Sure, you can eliminate the stalls. Just hide them
behind data transfers. See a diagram below.

> You can *grow* the chunk size (i.e. the pipeline)
> to amortize the cost of the stall, but you cannot eliminate
> the stall at the end of the pipeline.
> At some point you have to flush the pipeline (i.e. the chunk),
> whether you like it or not.

You can process many chunks in parallel. Make chunks smaller but process
them in a pipelined fashion.  Yes the pipe might stall but it won't if
receive side is as fast as send side, then you won't have to flush at

> >>So, basically what you want to know is what happens if we *change*
> >>the chunk size
> >>dynamically?
> >What I wanted to know is where is performance going?
> >Why is chunk based slower?
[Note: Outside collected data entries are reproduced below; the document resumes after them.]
theorem pvScan_some (tks pts : List String) (a : Int) (i0 : Nat) (ha : 1 ≤ a)
    (hai : a ≤ (i0 : Int)) (hv : pvValid tks pts i0)
    (hmin : ∀ i : Nat, a ≤ (i : Int) → pvValid tks pts i → i0 ≤ i) :
    pvBScan tks pts (PySem.List.pyRange a ((tks.length : Int) - (pts.length : Int)) 1)
      = some ((i0 : Int) + (pts.length : Int)) := by
  have hab : a < (tks.length : Int) - (pts.length : Int) := by
    obtain ⟨h1, h2, h3⟩ := hv
    omega
  rw [PySem.List.pyRange_one_cons hab]
  have h0a : (0 : Int) ≤ a := by omega
  show (if PySem.List.slice tks (some a) (some (a + (pts.length : Int))) = pts
      then some (a + (pts.length : Int)) else pvBScan tks pts
        (PySem.List.pyRange (a + 1) ((tks.length : Int) - (pts.length : Int)) 1)) = some ((i0 : Int) + (pts.length : Int))
  by_cases heq : PySem.List.slice tks (some a) (some (a + (pts.length : Int))) = pts
  · rw [if_pos heq]
    have hva : pvValid tks pts a.toNat := by
      rw [PySem.List.slice_toNat tks h0a (by omega),
        show (a + (pts.length : Int)).toNat - a.toNat = pts.length by omega] at heq
      exact ⟨by omega, by omega, heq⟩
    have h1 : i0 ≤ a.toNat := hmin a.toNat (by omega) hva
    have h2 : ((i0 : Int)) = a := by omega
    rw [h2]
  · rw [if_neg heq]
    have hne : a.toNat ≠ i0 := by
      intro hh
      apply heq
      obtain ⟨-, hb, hw⟩ := hv
      rw [PySem.List.slice_toNat tks h0a (by omega),
        show (a + (pts.length : Int)).toNat - a.toNat = pts.length by omega, hh]
      exact hw
    exact pvScan_some tks pts (a + 1) i0 (by omega) (by omega) hv
      (fun i hi hvi => hmin i (by omega) hvi)
termination_by ((tks.length : Int) - (pts.length : Int) - a).toNat
decreasing_by omega

theorem pvNatLeast {P : Nat → Prop} (h : ∃ n, P n) : ∃ n, P n ∧ ∀ m, P m → n ≤ m := by
  obtain ⟨n, hn⟩ := h
  induction n using Nat.strong_induction_on with
  | _ n ih =>
    by_cases hlow : ∃ m, m < n ∧ P m
    · obtain ⟨m, hm, hPm⟩ := hlow; exact ih m hm hPm
    · push Not at hlow
      exact ⟨n, hn, fun m hPm => by by_contra hc; exact absurd hPm (hlow m (by omega))⟩

theorem pvTokens_eq (s : String) :
    (PySem.Str.split? s "_").getD [] = (pvAux s.toList []).map String.ofList := by
  rw [PySem.Str.split?.eq_1,
    show ("_" : String).toList = ['_'] from rfl,
    show PySem.Chars.split? s.toList ['_'] = some (PySem.Chars.splitOn s.toList ['_']) by
      simp [PySem.Chars.split?],
    pvSplitOn_eq]
  rfl

theorem pvOfList_inj : Function.Injective String.ofList := by
  intro a b h
  have := congrArg String.toList h
  rwa [String.toList_ofList, String.toList_ofList] at this

theorem pvLoop_eq (ps : List String) (s : String) :
    pvALoop s ps = pvBLoop ((PySem.Str.split? s "_").getD []) ps := by
  induction ps with
  | nil => rfl
  | cons p rest ih =>
    have htok := pvTokens_eq s
    have hptok := pvTokens_eq p
    set ts := pvAux s.toList [] with hts
    set pt := pvAux p.toList [] with hptdef
    have hts_ne : ts ≠ [] := pvAux_ne_nil _ _
    have hpt_ne : pt ≠ [] := pvAux_ne_nil _ _
    have hpt0 : 0 < pt.length := by
      cases hc : pt with
      | nil => exact absurd hc hpt_ne
      | cons x xs => simp
    have hts_free : ∀ t ∈ ts, '_' ∉ t := pvAux_free _ _ (by simp)
    have hpt_free : ∀ t ∈ pt, '_' ∉ t := pvAux_free _ _ (by simp)
    have hJts : pvJ ts = s.toList := by
      rw [hts]; simpa using pvAux_join s.toList []
    have hJpt : pvJ pt = p.toList := by
      rw [hptdef]; simpa using pvAux_join p.toList []
    have hlen_pt : ((PySem.Str.split? p "_").getD []).length = pt.length := by
      rw [hptok, List.length_map]
    have hvalid_iff : ∀ i : Nat,
        pvValid ((PySem.Str.split? s "_").getD []) ((PySem.Str.split? p "_").getD []) i ↔
          (1 ≤ i ∧ i + pt.length < ts.length ∧ (ts.drop i).take pt.length = pt) := by
      intro i
      unfold pvValid
      rw [htok, hptok, List.length_map, List.length_map]
      have hwin : ((ts.map String.ofList).drop i).take pt.length = pt.map String.ofList ↔
          (ts.drop i).take pt.length = pt := by
        rw [← List.map_drop, ← List.map_take]
        exact ⟨fun h => List.map_injective_iff.mpr pvOfList_inj h, fun h => by rw [h]⟩
      rw [hwin]
    have hA : pvALoop s (p :: rest) =
        (if 0 ≤ PySem.Str.find s (String.ofList ('_' :: p.toList ++ ['_'])) then
          (p, (((PySem.Str.split? (String.ofList ((PySem.Str.slice s none
              (some (PySem.Str.find s (String.ofList ('_' :: p.toList ++ ['_']))))).toList
              ++ '_' :: p.toList)) "_").getD []).length : Int))
        else pvALoop s rest) := rfl
    have hB : pvBLoop ((PySem.Str.split? s "_").getD []) (p :: rest) =
        (match pvBScan ((PySem.Str.split? s "_").getD []) ((PySem.Str.split? p "_").getD [])
            (PySem.List.pyRange 1 (((((PySem.Str.split? s "_").getD []).length : Int))
              - (((PySem.Str.split? p "_").getD []).length : Int)) 1) with
        | some r => (p, r)
        | none => pvBLoop ((PySem.Str.split? s "_").getD []) rest) := rfl
    rw [hA, hB]
    by_cases hex : ∃ i, pvValid ((PySem.Str.split? s "_").getD []) ((PySem.Str.split? p "_").getD []) i
    · -- a protocol window exists: both sides return (p, i0 + n) for the least window i0
      obtain ⟨i0, hv0, hmin⟩ := pvNatLeast hex
      obtain ⟨hi1, hib, hw⟩ := (hvalid_iff i0).mp hv0
      have hocc := pvOcc_of ts pt i0 hpt0 hi1 hib hw hts_free hpt_free
      have hi0len : i0 < ts.length := by omega
      have hinf : ('_' :: (pvJ pt ++ ['_'])) <:+: pvJ ts :=
        (PySem.Chars.isIn_iff_infix _ _).mp
          ((PySem.Chars.exists_prefix_drop_iff_isIn _ _).mp ⟨_, hocc⟩)
      have hfind0 : 0 ≤ PySem.Chars.find (pvJ ts) ('_' :: (pvJ pt ++ ['_'])) :=
        (PySem.Chars.find_nonneg_iff _ _).mpr hinf
      obtain ⟨hpre, hminj⟩ := PySem.Chars.find_spec hfind0
      obtain ⟨i1, hi11, hib1, hw1, hj1⟩ := pvOcc_to ts pt
        (PySem.Chars.find (pvJ ts) ('_' :: (pvJ pt ++ ['_']))).toNat hpt0 hts_free hpt_free hpre
      have h10 : i0 ≤ i1 := hmin i1 ((hvalid_iff i1).mpr ⟨hi11, hib1, hw1⟩)
      have hposge : ¬ (pvPos ts i0 <
          (PySem.Chars.find (pvJ ts) ('_' :: (pvJ pt ++ ['_']))).toNat) :=
        fun hlt => hminj _ hlt hocc
      have heqi : i1 = i0 := by
        by_contra hne
        have hlt : i0 < i1 := by omega
        have := pvMono ts i0 i1 (by omega) hlt (by omega)
        omega
      have hidx : (PySem.Chars.find (pvJ ts) ('_' :: (pvJ pt ++ ['_']))).toNat = pvPos ts i0 := by
        rw [hj1, heqi]
      have hfindS : PySem.Str.find s (String.ofList ('_' :: p.toList ++ ['_']))
          = PySem.Chars.find (pvJ ts) ('_' :: (pvJ pt ++ ['_'])) := by
        rw [PySem.Str.find_eq, String.toList_ofList, hJts, hJpt, List.cons_append]
      -- the A-side prefix is the join of the first i0 tokens
      have htake : s.toList.take
          (PySem.Chars.find (pvJ ts) ('_' :: (pvJ pt ++ ['_']))).toNat = pvJ (ts.take i0) := by
        rw [hidx, ← hJts, show pvPos ts i0 = (pvJ (ts.take i0)).length from rfl,
          pvJoinsplit ts i0 (by omega) hi0len, List.take_left]
      have htakene : ts.take i0 ≠ [] := pvTake_ne_nil ts i0 (by omega) (by omega)
      have hpfx : (PySem.Str.slice s none
          (some (PySem.Str.find s (String.ofList ('_' :: p.toList ++ ['_']))))).toList
          = pvJ (ts.take i0) := by
        rw [PySem.Str.toList_slice, PySem.Chars.slice_eq_listSlice, hfindS,
          PySem.List.slice_to _ hfind0, htake]
      have harg : (PySem.Str.slice s none
          (some (PySem.Str.find s (String.ofList ('_' :: p.toList ++ ['_']))))).toList
          ++ '_' :: p.toList = pvJ (ts.take i0 ++ pt) := by
        rw [hpfx, ← hJpt, ← pvJ_append _ _ htakene hpt_ne]
      have hpieces : ((PySem.Str.split? (String.ofList ((PySem.Str.slice s none
          (some (PySem.Str.find s (String.ofList ('_' :: p.toList ++ ['_']))))).toList
          ++ '_' :: p.toList)) "_").getD []).length = i0 + pt.length := by
        rw [pvTokens_eq, String.toList_ofList, harg,
          pvAux_pvJ (ts.take i0 ++ pt) (by simp [hpt_ne])
            (fun t ht => by
              rcases List.mem_append.mp ht with h | h
              · exact hts_free t (List.mem_of_mem_take h)
              · exact hpt_free t h),
          List.length_map, List.length_append, List.length_take]
        omega
      have hscan := pvScan_some ((PySem.Str.split? s "_").getD [])
        ((PySem.Str.split? p "_").getD []) 1 i0 (le_refl 1) (by exact_mod_cast hi1)
        hv0 (fun i _ hvi => hmin i hvi)
      rw [hscan, if_pos (by rw [hfindS]; exact hfind0), hpieces, hlen_pt]
      push_cast
      rfl
    · -- no window: A's find misses, B's scan misses, both recurse
      have hfind : PySem.Str.find s (String.ofList ('_' :: p.toList ++ ['_'])) = -1 := by
        rw [PySem.Str.find_eq, String.toList_ofList, PySem.Chars.find_eq_neg_one_iff]
        intro hinf
        obtain ⟨j, hj⟩ := (PySem.Chars.exists_prefix_drop_iff_isIn _ _).mpr
          ((PySem.Chars.isIn_iff_infix _ _).mpr hinf)
        rw [← hJts] at hj
        rw [show '_' :: p.toList ++ ['_'] = '_' :: (pvJ pt ++ ['_']) by
          rw [hJpt, List.cons_append]] at hj
        obtain ⟨i, hi1, hib, hw, -⟩ := pvOcc_to ts pt j hpt0 hts_free hpt_free hj
        exact hex ⟨i, (hvalid_iff i).mpr ⟨hi1, hib, hw⟩⟩
      have hscan := pvScan_none ((PySem.Str.split? s "_").getD [])
        ((PySem.Str.split? p "_").getD []) 1 (le_refl 1)
        (fun i _ hvi => hex ⟨i, hvi⟩)
      rw [hscan, hfind, if_neg (by norm_num), ih]
-- after processing, every listed pair's two wires are seen
theorem pvProcess_pairs (prs : List (String × String)) (st : PySem.Set String × List String) :
    ∀ pr ∈ prs, pr.1 ∈ (pvProcess prs st).1 ∧ pr.2 ∈ (pvProcess prs st).1 := by
  induction prs generalizing st with
  | nil => intro pr hpr; cases hpr
  | cons q prs ih =>
    intro pr hpr
    have hstep : pvProcess (q :: prs) st = pvProcess prs (pvStep2 (pvStep2 st q.1) q.2) := by
      simp [pvProcess, List.foldl]
    rcases List.mem_cons.mp hpr with rfl | hpr
    · obtain ⟨⟨t, e⟩, _, _, _, _⟩ := pvProcess_trans prs (pvStep2 (pvStep2 st pr.1) pr.2)
      constructor
      · rw [hstep, e]
        refine List.mem_append_left _ ?_
        obtain ⟨⟨t2, e2⟩, _, _, _, _⟩ := pvStep2_trans (pvStep2 st pr.1) pr.2
        rw [e2]
        exact List.mem_append_left _ (pvStep2_mem st pr.1)
      · rw [hstep, e]
        exact List.mem_append_left _ (pvStep2_mem (pvStep2 st pr.1) pr.2)
    · rw [hstep]
      exact ih _ pr hpr

-- the worklist loop: monotone, sound for any step-closed predicate, and closed at the end
theorem pvBFS_spec (byOut : PySem.Dict String (List (String × String))) (P : String → Prop)
    (hP : ∀ w, P w → ∀ pr ∈ byOut.getD w [], P pr.1 ∧ P pr.2) :
    ∀ st : PySem.Set String × List String,
    st.2 ⊆ st.1 → st.2.Nodup →
    (∀ w ∈ st.1, w ∈ st.2 ∨ ∀ pr ∈ byOut.getD w [], pr.1 ∈ st.1 ∧ pr.2 ∈ st.1) →
    (∀ w ∈ st.1, P w) →
    (∀ y ∈ st.1, y ∈ pvBFS byOut st) ∧ (∀ y ∈ pvBFS byOut st, P y) ∧
      (∀ w ∈ pvBFS byOut st, ∀ pr ∈ byOut.getD w [], pr.1 ∈ pvBFS byOut st ∧ pr.2 ∈ pvBFS byOut st) := by
  intro st
  induction st using pvBFS.induct byOut with
  | case1 seen =>
    intro _ _ hI hsound
    rw [pvBFS]
    refine ⟨fun y hy => hy, hsound, ?_⟩
    intro w hw pr hpr
    rcases hI w hw with hw2 | hcl
    · cases hw2
    · exact hcl pr hpr
  | case2 seen w rest ih =>
    intro hsub hnd hI hsound
    have hres : pvBFS byOut (seen, w :: rest) = pvBFS byOut (pvProcess (byOut.getD w []) (seen, rest)) := by
      rw [pvBFS]
    obtain ⟨⟨t, e⟩, ha, hb, hc, hd⟩ := pvProcess_trans (byOut.getD w []) (seen, rest)
    obtain ⟨t', e', n', _⟩ := pvProcess_ext (byOut.getD w []) (seen, rest)
    have hteq : t = t' := by
      rw [e'] at e
      exact (List.append_cancel_left e).symm
    subst hteq
    have hwP : P w := hsound w (hsub List.mem_cons_self)
    have hrsub : rest ⊆ seen := fun y hy => hsub (List.mem_cons_of_mem _ hy)
    have hrnd : rest.Nodup := (List.nodup_cons.mp hnd).2
    obtain ⟨hsub', hnd'⟩ := hd ⟨hrsub, hrnd⟩
    have hseenmono : ∀ y ∈ seen, y ∈ (pvProcess (byOut.getD w []) (seen, rest)).1 := by
      intro y hy
      rw [e]
      exact List.mem_append_left _ hy
    have hI' : ∀ w' ∈ (pvProcess (byOut.getD w []) (seen, rest)).1,
        w' ∈ (pvProcess (byOut.getD w []) (seen, rest)).2 ∨
          ∀ pr ∈ byOut.getD w' [],
            pr.1 ∈ (pvProcess (byOut.getD w []) (seen, rest)).1 ∧
              pr.2 ∈ (pvProcess (byOut.getD w []) (seen, rest)).1 := by
      intro w' hw'
      rcases hc w' hw' with hw'seen | hw'stack
      · rcases hI w' hw'seen with hstk | hcl
        · rcases List.mem_cons.mp hstk with rfl | hrest
          · exact Or.inr fun pr hpr => pvProcess_pairs _ _ pr hpr
          · exact Or.inl (ha w' hrest)
        · refine Or.inr fun pr hpr => ?_
          obtain ⟨hm1, hm2⟩ := hcl pr hpr
          exact ⟨hseenmono _ hm1, hseenmono _ hm2⟩
      · exact Or.inl hw'stack
    have hsound' : ∀ y ∈ (pvProcess (byOut.getD w []) (seen, rest)).1, P y := by
      intro y hy
      rw [e] at hy
      rcases List.mem_append.mp hy with hy | hy
      · exact hsound y hy
      · obtain ⟨_, pr, hpr, hor⟩ := n' y hy
        have hpq := hP w hwP pr hpr
        rcases hor with rfl | rfl
        · exact hpq.1
        · exact hpq.2
    rw [hres]
    obtain ⟨c1, c2, c3⟩ := ih hsub' hnd' hI' hsound'
    exact ⟨fun y hy => c1 y (hseenmono y hy), c2, c3⟩
theorem fold_enc :
    ∀ (l : List Int), (∀ x ∈ l, -1 ≤ x) →
    ∀ a b : Int, -1 ≤ b → a = encB b →
      l.foldl (fun mj s => if s ≠ -1 then max mj (1 + s) else mj) a
        = encB (l.foldl max b) := by
  intro l
  induction l with
  | nil => intro _ a b _ hab; simpa using hab
  | cons x t ih =>
    intro hl a b hb hab
    have hx : -1 ≤ x := hl x (by simp)
    have step : (if x ≠ -1 then max a (1 + x) else a) = encB (max b x) := by
      subst hab
      unfold encB
      split_ifs <;> omega
    simp only [List.foldl_cons]
    rw [step]
    exact ih (fun y hy => hl y (by simp [hy])) _ _ (by omega) rfl

theorem max?_getD_eq_foldl (l : List Int) (hl : ∀ x ∈ l, -1 ≤ x) :
    ((PySem.List.max? l (fun x => x)).getD (-1)) = l.foldl max (-1) := by
  cases l with
  | nil => simp [PySem.List.max?]
  | cons x t =>
    have hx : -1 ≤ x := hl x (by simp)
    rw [PySem.List.max?_id_cons]
    simp only [List.foldl_cons, Option.getD_some]
    have : max (-1) x = x := by omega
    rw [this]

def GoodB (arr : List Int) (t : Nat) (dp : List Int) : Prop :=
  dp.length = arr.length ∧
    (∀ k : Nat, t ≤ k → k < arr.length → dp.getD k 0 = jumpsF arr k) ∧
    (∀ k : Nat, k < t → dp.getD k 0 = -1)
It's not the extra messages,
> >on the wire, these take up negligeable BW.
> Answer above.

Here's how things are supposed to work in a pipeline:

req -> registration request
res -> response
done -> rdma done notification (remote can unregister)
pgX  -> page, or chunk, or whatever unit is used
        for registration
rdma -> one or more rdma write requests

pg1 ->  pin -> req -> res -> rdma -> done
        pg2 ->  pin -> req -> res -> rdma -> done
                pg3 -> pin -> req -> res -> rdma -> done
                       pg4 -> pin -> req -> res -> rdma -> done
                              pg4 -> pin -> req -> res -> rdma -> done

It's like a assembly line see?  So while software does the registration
roundtrip dance, hardware is processing rdma requests for previous


When do you have to stall? when you run out of rx buffer credits so you
can not start a new req.  Your protocol has 2 outstanding buffers,
so you can only have one req in the air. Do more and
you will not need to stall - possibly at all.

One other minor point is that your protocol requires extra explicit
ready commands. You can pass the number of rx buffers as extra payload
in the traffic you are sending anyway, and reduce that overhead.